◆ **Instructions to follow**
Repeat exactly, please, the opening lines of the data below, through and including the line where "pvWinBad w f t" sits.

◆ **Information given**
-- a valid chain: from index i (first time f), one matching index per level, ending at j
def pvPath (seq : List (Int × List String)) (g G : Int) (w : Option Int) (f : Int) :
    Nat → List (List Nat) → Nat → Prop
  | i, [], j => j = i
  | i, ms :: rest, j =>
      ∃ k, k ∈ ms ∧ i < k ∧ g ≤ pvT seq k - pvT seq i ∧ pvT seq k - pvT seq i ≤ G ∧
        pvWinOk w f (pvT seq k) ∧ pvPath seq g G w f k rest j

-- a full chain starting in ms0 through `done`, ending at j with first time f
def pvReach (seq : List (Int × List String)) (g G : Int) (w : Option Int)
    (ms0 : List Nat) (done : List (List Nat)) (j : Nat) (f : Int) : Prop :=
  ∃ s, s ∈ ms0 ∧ f = pvT seq s ∧ pvPath seq g G w f s done j

lemma pvWinBad_false_iff (w : Option Int) (f t : Int) :
    pvWinBad w f t = false ↔ pvWinOk w f t := by
  cases w <;> simp [pvWinBad, pvWinOk]

lemma pvDfsA_iff (seq : List (Int × List String)) (g G : Int) (w : Option Int)
    (levels : List (List Nat)) (i : Nat) (f : Int) :
    pvDfsA seq g G w levels i f (pvT seq i) = true ↔ ∃ j, pvPath seq g G w f i levels j := by
  induction levels generalizing i with
  | nil => simp [pvDfsA, pvPath]
  | cons ms rest ih =>
    simp only [pvDfsA, List.any_eq_true, pvPath]
    constructor
    · rintro ⟨k, hk, hcond⟩
      split_ifs at hcond with h1 h2 h3 h4
      obtain ⟨j, hj⟩ := (ih k).mp hcond
      refine ⟨j, k, hk, by omega, by omega, by omega,
        (pvWinBad_false_iff w f (pvT seq k)).mp (by simpa using h4), hj⟩
    · rintro ⟨j, k, hk, hik, hg, hG, hw, hp⟩
      refine ⟨k, hk, ?_⟩
      have h4 : pvWinBad w f (pvT seq k) = false := (pvWinBad_false_iff w f (pvT seq k)).mpr hw
      split_ifs with h1 h2 h3 h4'
      · omega
      · omega
      · omega
      · simp_all
      · exact (ih k).mpr ⟨j, hp⟩

lemma pvBestF_go (l : List Int) (b : Option Int) :
    (l.foldl (fun b f => match b with
      | none => some f
      | some m => if m < f then some f else some m) b = none ↔ (l = [] ∧ b = none)) ∧
    (∀ m, l.foldl (fun b f => match b with
      | none => some f
      | some m => if m < f then some f else some m) b = some m →
      (m ∈ l ∨ b = some m) ∧ (∀ x ∈ l, x ≤ m) ∧ (∀ y, b = some y → y ≤ m)) := by
  induction l generalizing b with
  | nil =>
    refine ⟨by simp, ?_⟩
    intro m hm
    simp only [List.foldl_nil] at hm
    exact ⟨Or.inr hm, by simp, fun y hy => by rw [hm] at hy; cases hy; exact le_refl m⟩
  | cons a l ih =>
    simp only [List.foldl_cons, List.mem_cons]
    set b' : Option Int := (match b with
      | none => some a
      | some m => if m < a then some a else some m) with hb'
    have hb'ne : b' ≠ none := by
      cases b with
      | none => simp [hb']
      | some y => simp only [hb']; split <;> simp
    obtain ⟨c, hc⟩ := Option.ne_none_iff_exists'.mp hb'ne
    have hca : a ≤ c ∧ (c = a ∨ b = some c) ∧ (∀ y, b = some y → y ≤ c) := by
      cases b with
      | none =>
        simp only [hb'] at hc
        cases hc
        exact ⟨le_refl a, Or.inl rfl, fun y hy => by cases hy⟩
      | some y =>
        simp only [hb'] at hc
        by_cases hy : y < a
        · rw [if_pos hy] at hc; cases hc
          exact ⟨le_refl a, Or.inl rfl, fun z hz => by cases hz; omega⟩
        · rw [if_neg hy] at hc; cases hc
          exact ⟨by omega, Or.inr rfl, fun z hz => by cases hz; omega⟩
    constructor
    · rw [(ih b').1]
      constructor
      · rintro ⟨_, h⟩; exact absurd h hb'ne
      · rintro ⟨h, _⟩; cases h
    · intro m hm
      obtain ⟨h1, h2, h3⟩ := (ih b').2 m hm
      have hcm : c ≤ m := h3 c hc
      refine ⟨?_, ?_, ?_⟩
      · rcases h1 with h1 | h1
        · exact Or.inl (Or.inr h1)
        · rw [hc] at h1
          cases Option.some_inj.mp h1
          rcases hca.2.1 with h | h
          · exact Or.inl (Or.inl h)
          · exact Or.inr h
      · intro x hx
        rcases hx with hx | hx
        · subst hx; omega
        · exact h2 x hx
      · intro y hy
        have := hca.2.2 y hy
        omega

◆ **Answer space**
-- a valid chain: from index i (first time f), one matching index per level, ending at j
def pvPath (seq : List (Int × List String)) (g G : Int) (w : Option Int) (f : Int) :
    Nat → List (List Nat) → Nat → Prop
  | i, [], j => j = i
  | i, ms :: rest, j =>
      ∃ k, k ∈ ms ∧ i < k ∧ g ≤ pvT seq k - pvT seq i ∧ pvT seq k - pvT seq i ≤ G ∧
        pvWinOk w f (pvT seq k) ∧ pvPath seq g G w f k rest j

-- a full chain starting in ms0 through `done`, ending at j with first time f
def pvReach (seq : List (Int × List String)) (g G : Int) (w : Option Int)
    (ms0 : List Nat) (done : List (List Nat)) (j : Nat) (f : Int) : Prop :=
  ∃ s, s ∈ ms0 ∧ f = pvT seq s ∧ pvPath seq g G w f s done j

lemma pvWinBad_false_iff (w : Option Int) (f t : Int) :
    pvWinBad w f t = false ↔ pvWinOk w f t := by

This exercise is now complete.